# [THE PROBLEM]
Every line of the data, first to last, must be written out unchanged.

[Dataset excerpts]
▬▬▬▬▬▬▬▬▬▬

-- pv_equiv track=rewrite | github.com/cordovez/fretmaster_app | controllers/fretboards.py | fretboard_matrix
-- ===== SOURCE A (Python) =====
-- def fretboard_matrix(notes: list[object]):
--     fret = 1
--     fret_group = []
--     fretboard = []
--
--     while len(fretboard) < 12:
--         for note in notes:
--             if note["fret"] == fret:
--                 fret_group.append(note)
--         fretboard.append(fret_group)
--         fret_group = []
--         fret += 1
--
--     return fretboard
-- ===== SOURCE B (Python) =====
-- def fretboard_matrix(notes: list[object]):
--     buckets = {}
--     for note in notes:
--         buckets.setdefault(note["fret"], []).append(note)
--     return [buckets.get(f, []) for f in range(1, 13)]
-- ===== Notes on version B (the rewrite author's own statement) =====
-- stated objective: faster
-- what changed: Replaces the 12 repeated scans of notes (one per fret) by a single pass that groups notes into a dict keyed by their fret value, then reads off buckets 1..12.
import Mathlib
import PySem

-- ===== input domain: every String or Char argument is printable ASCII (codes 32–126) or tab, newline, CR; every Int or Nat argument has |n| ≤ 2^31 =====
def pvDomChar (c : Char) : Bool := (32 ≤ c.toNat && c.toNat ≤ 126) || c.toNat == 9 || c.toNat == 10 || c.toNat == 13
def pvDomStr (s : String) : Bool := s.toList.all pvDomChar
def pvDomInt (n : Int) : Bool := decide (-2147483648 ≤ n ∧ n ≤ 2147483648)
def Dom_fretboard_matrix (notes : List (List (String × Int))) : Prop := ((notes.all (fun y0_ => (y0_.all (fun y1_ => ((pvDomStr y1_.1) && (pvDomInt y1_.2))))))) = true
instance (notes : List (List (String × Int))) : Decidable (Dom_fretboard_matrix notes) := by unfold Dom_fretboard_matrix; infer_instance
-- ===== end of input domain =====

-- B replaces A's 12 repeated scans of notes by one grouping pass into a dict keyed by fret, then reads buckets 1..12.


-- ===== PORT A =====
-- note["fret"]: first-match lookup in the note's association list (none = KeyError, excluded by Pre_)
def fretKey (note : List (String × Int)) : Option Int := (PySem.Dict.mk note).get? "fret"

-- the inner 'for note in notes: if note["fret"] == fret: fret_group.append(note)'
def fbInner (notes : List (List (String × Int))) (fret : Int) : List (List (String × Int)) :=
  notes.foldl (fun g note => if fretKey note == some fret then g ++ [note] else g) []

-- the 'while len(fretboard) < 12' loop; fuel = 12 - len(fretboard), exact since each pass appends one bucket
def fbLoop (notes : List (List (String × Int))) (fret : Int)
    (fretboard : List (List (List (String × Int)))) : Nat → List (List (List (String × Int)))
  | 0 => fretboard
  | r + 1 => fbLoop notes (fret + 1) (fretboard ++ [fbInner notes fret]) r

def fretboard_matrix (notes : List (List (String × Int))) : List (List (List (String × Int))) :=
  fbLoop notes 1 [] 12

-- ===== PORT B =====
-- buckets.setdefault(note["fret"], []).append(note)  =  modify at the (Option-valued) looked-up key
def fbBuckets (notes : List (List (String × Int))) : PySem.Dict (Option Int) (List (List (String × Int))) :=
  notes.foldl (fun d note => d.modify (fretKey note) [] (· ++ [note])) PySem.Dict.empty

def fretboard_matrix_alt (notes : List (List (String × Int))) : List (List (List (String × Int))) :=
  (PySem.List.pyRange 1 13 1).map (fun f => (fbBuckets notes).getD (some f) [])

-- ===== PRECONDITION & SPEC =====
-- Pre_ excludes exactly the inputs on which Python A raises KeyError: a note without a "fret" key.
def Pre_fretboard_matrix (notes : List (List (String × Int))) : Prop :=
  ∀ note ∈ notes, (fretKey note).isSome = true
instance (notes : List (List (String × Int))) : Decidable (Pre_fretboard_matrix notes) := by
  unfold Pre_fretboard_matrix; infer_instance

def pvWitness_fretboard_matrix : (List (List (String × Int))) :=
  [[("fret", 3)], [("fret", 3), ("name", 7)], [("fret", 14)]]

def Spec_fretboard_matrix (notes : List (List (String × Int))) (out : List (List (List (String × Int)))) : Prop := out = fretboard_matrix_alt notes
instance (notes : List (List (String × Int))) (out : List (List (List (String × Int)))) : Decidable (Spec_fretboard_matrix notes out) := by unfold Spec_fretboard_matrix; infer_instance

-- ===== CLAIM (what is proved, stated in full; the proofs are below) =====
def Claim_equal_fretboard_matrix : Prop := ∀ (notes : List (List (String × Int))), Dom_fretboard_matrix notes → Pre_fretboard_matrix notes → Spec_fretboard_matrix notes (fretboard_matrix notes)

-- ===== LEMMAS AND PROOFS =====

-- A's inner accumulation loop is a filter
theorem fbInner_eq_filter (notes : List (List (String × Int))) (fret : Int) :
    fbInner notes fret = notes.filter (fun note => fretKey note == some fret) := by
  unfold fbInner
  rw [PySem.List.foldl_append_if]
  simp

-- A's while loop appends the buckets for the next r frets
theorem fbLoop_eq (notes : List (List (String × Int))) (r : Nat) :
    ∀ (fret : Int) (fb : List (List (List (String × Int)))),
      fbLoop notes fret fb r = fb ++ (List.range r).map (fun i : Nat => fbInner notes (fret + (i : Int))) := by
  induction r with
  | zero => intro fret fb; simp [fbLoop]
  | succ r ih =>
    intro fret fb
    rw [fbLoop, ih, List.range_succ_eq_map, List.map_cons, List.map_map]
    have h : ((fun i : Nat => fbInner notes (fret + (i : Int))) ∘ Nat.succ)
        = fun i : Nat => fbInner notes (fret + 1 + (i : Int)) := by
      funext i; simp only [Function.comp_apply]; congr 1; push_cast; ring
    rw [h]
    simp

-- B's bucket at key (some f) is exactly the notes whose fret is f, in order
theorem getD_bucket_fold (l : List (List (String × Int)))
    (d : PySem.Dict (Option Int) (List (List (String × Int)))) (f : Int) :
    (l.foldl (fun d note => d.modify (fretKey note) [] (· ++ [note])) d).getD (some f) []
      = d.getD (some f) [] ++ l.filter (fun note => fretKey note == some f) := by
  induction l generalizing d with
  | nil => simp
  | cons a l ih =>
    rw [List.foldl_cons, ih, PySem.Dict.getD_modify, List.filter_cons]
    by_cases h : fretKey a = some f
    · simp [h]
    · rw [if_neg (fun hh => h hh.symm)]
      simp [h]

theorem fbBuckets_getD (notes : List (List (String × Int))) (f : Int) :
    (fbBuckets notes).getD (some f) [] = notes.filter (fun note => fretKey note == some f) := by
  unfold fbBuckets
  rw [getD_bucket_fold]
  simp

-- ===== VERDICT (by name: the statement is the Claim_ definition above) =====
theorem fretboard_matrix_spec : Claim_equal_fretboard_matrix := by
  intro notes _ _
  unfold Spec_fretboard_matrix fretboard_matrix fretboard_matrix_alt
  rw [fbLoop_eq, PySem.List.pyRange_one]
  simp [List.map_map, Function.comp_def, fbBuckets_getD, fbInner_eq_filter]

▬▬▬▬▬▬▬▬▬▬

# [THE ANSWER]
-- pv_equiv track=rewrite | github.com/cordovez/fretmaster_app | controllers/fretboards.py | fretboard_matrix
-- ===== SOURCE A (Python) =====
-- def fretboard_matrix(notes: list[object]):
--     fret = 1
--     fret_group = []
--     fretboard = []
--
--     while len(fretboard) < 12:
--         for note in notes:
--             if note["fret"] == fret:
--                 fret_group.append(note)
--         fretboard.append(fret_group)
--         fret_group = []
--         fret += 1
--
--     return fretboard
-- ===== SOURCE B (Python) =====
-- def fretboard_matrix(notes: list[object]):
--     buckets = {}
--     for note in notes:
--         buckets.setdefault(note["fret"], []).append(note)
--     return [buckets.get(f, []) for f in range(1, 13)]
-- ===== Notes on version B (the rewrite author's own statement) =====
-- stated objective: faster
-- what changed: Replaces the 12 repeated scans of notes (one per fret) by a single pass that groups notes into a dict keyed by their fret value, then reads off buckets 1..12.
import Mathlib
import PySem

-- ===== input domain: every String or Char argument is printable ASCII (codes 32–126) or tab, newline, CR; every Int or Nat argument has |n| ≤ 2^31 =====
def pvDomChar (c : Char) : Bool := (32 ≤ c.toNat && c.toNat ≤ 126) || c.toNat == 9 || c.toNat == 10 || c.toNat == 13
def pvDomStr (s : String) : Bool := s.toList.all pvDomChar
def pvDomInt (n : Int) : Bool := decide (-2147483648 ≤ n ∧ n ≤ 2147483648)
def Dom_fretboard_matrix (notes : List (List (String × Int))) : Prop := ((notes.all (fun y0_ => (y0_.all (fun y1_ => ((pvDomStr y1_.1) && (pvDomInt y1_.2))))))) = true
instance (notes : List (List (String × Int))) : Decidable (Dom_fretboard_matrix notes) := by unfold Dom_fretboard_matrix; infer_instance
-- ===== end of input domain =====

-- B replaces A's 12 repeated scans of notes by one grouping pass into a dict keyed by fret, then reads buckets 1..12.


-- ===== PORT A =====
-- note["fret"]: first-match lookup in the note's association list (none = KeyError, excluded by Pre_)
def fretKey (note : List (String × Int)) : Option Int := (PySem.Dict.mk note).get? "fret"

-- the inner 'for note in notes: if note["fret"] == fret: fret_group.append(note)'
def fbInner (notes : List (List (String × Int))) (fret : Int) : List (List (String × Int)) :=
  notes.foldl (fun g note => if fretKey note == some fret then g ++ [note] else g) []

-- the 'while len(fretboard) < 12' loop; fuel = 12 - len(fretboard), exact since each pass appends one bucket
def fbLoop (notes : List (List (String × Int))) (fret : Int)
    (fretboard : List (List (List (String × Int)))) : Nat → List (List (List (String × Int)))
  | 0 => fretboard
  | r + 1 => fbLoop notes (fret + 1) (fretboard ++ [fbInner notes fret]) r

def fretboard_matrix (notes : List (List (String × Int))) : List (List (List (String × Int))) :=
  fbLoop notes 1 [] 12

-- ===== PORT B =====
-- buckets.setdefault(note["fret"], []).append(note)  =  modify at the (Option-valued) looked-up key
def fbBuckets (notes : List (List (String × Int))) : PySem.Dict (Option Int) (List (List (String × Int))) :=
  notes.foldl (fun d note => d.modify (fretKey note) [] (· ++ [note])) PySem.Dict.empty

def fretboard_matrix_alt (notes : List (List (String × Int))) : List (List (List (String × Int))) :=
  (PySem.List.pyRange 1 13 1).map (fun f => (fbBuckets notes).getD (some f) [])

-- ===== PRECONDITION & SPEC =====
-- Pre_ excludes exactly the inputs on which Python A raises KeyError: a note without a "fret" key.
def Pre_fretboard_matrix (notes : List (List (String × Int))) : Prop :=
  ∀ note ∈ notes, (fretKey note).isSome = true
instance (notes : List (List (String × Int))) : Decidable (Pre_fretboard_matrix notes) := by
  unfold Pre_fretboard_matrix; infer_instance

def pvWitness_fretboard_matrix : (List (List (String × Int))) :=
  [[("fret", 3)], [("fret", 3), ("name", 7)], [("fret", 14)]]

def Spec_fretboard_matrix (notes : List (List (String × Int))) (out : List (List (List (String × Int)))) : Prop := out = fretboard_matrix_alt notes
instance (notes : List (List (String × Int))) (out : List (List (List (String × Int)))) : Decidable (Spec_fretboard_matrix notes out) := by unfold Spec_fretboard_matrix; infer_instance

-- ===== CLAIM (what is proved, stated in full; the proofs are below) =====
def Claim_equal_fretboard_matrix : Prop := ∀ (notes : List (List (String × Int))), Dom_fretboard_matrix notes → Pre_fretboard_matrix notes → Spec_fretboard_matrix notes (fretboard_matrix notes)

-- ===== LEMMAS AND PROOFS =====

-- A's inner accumulation loop is a filter
theorem fbInner_eq_filter (notes : List (List (String × Int))) (fret : Int) :
    fbInner notes fret = notes.filter (fun note => fretKey note == some fret) := by
  unfold fbInner
  rw [PySem.List.foldl_append_if]
  simp

-- A's while loop appends the buckets for the next r frets
theorem fbLoop_eq (notes : List (List (String × Int))) (r : Nat) :
    ∀ (fret : Int) (fb : List (List (List (String × Int)))),
      fbLoop notes fret fb r = fb ++ (List.range r).map (fun i : Nat => fbInner notes (fret + (i : Int))) := by
  induction r with
  | zero => intro fret fb; simp [fbLoop]
  | succ r ih =>
    intro fret fb
    rw [fbLoop, ih, List.range_succ_eq_map, List.map_cons, List.map_map]
    have h : ((fun i : Nat => fbInner notes (fret + (i : Int))) ∘ Nat.succ)
        = fun i : Nat => fbInner notes (fret + 1 + (i : Int)) := by
      funext i; simp only [Function.comp_apply]; congr 1; push_cast; ring
    rw [h]
    simp

-- B's bucket at key (some f) is exactly the notes whose fret is f, in order
theorem getD_bucket_fold (l : List (List (String × Int)))
    (d : PySem.Dict (Option Int) (List (List (String × Int)))) (f : Int) :
    (l.foldl (fun d note => d.modify (fretKey note) [] (· ++ [note])) d).getD (some f) []
      = d.getD (some f) [] ++ l.filter (fun note => fretKey note == some f) := by
  induction l generalizing d with
  | nil => simp
  | cons a l ih =>
    rw [List.foldl_cons, ih, PySem.Dict.getD_modify, List.filter_cons]
    by_cases h : fretKey a = some f
    · simp [h]
    · rw [if_neg (fun hh => h hh.symm)]
      simp [h]

theorem fbBuckets_getD (notes : List (List (String × Int))) (f : Int) :
    (fbBuckets notes).getD (some f) [] = notes.filter (fun note => fretKey note == some f) := by
  unfold fbBuckets
  rw [getD_bucket_fold]
  simp

-- ===== VERDICT (by name: the statement is the Claim_ definition above) =====
theorem fretboard_matrix_spec : Claim_equal_fretboard_matrix := by
  intro notes _ _
  unfold Spec_fretboard_matrix fretboard_matrix fretboard_matrix_alt
  rw [fbLoop_eq, PySem.List.pyRange_one]
  simp [List.map_map, Function.comp_def, fbBuckets_getD, fbInner_eq_filter]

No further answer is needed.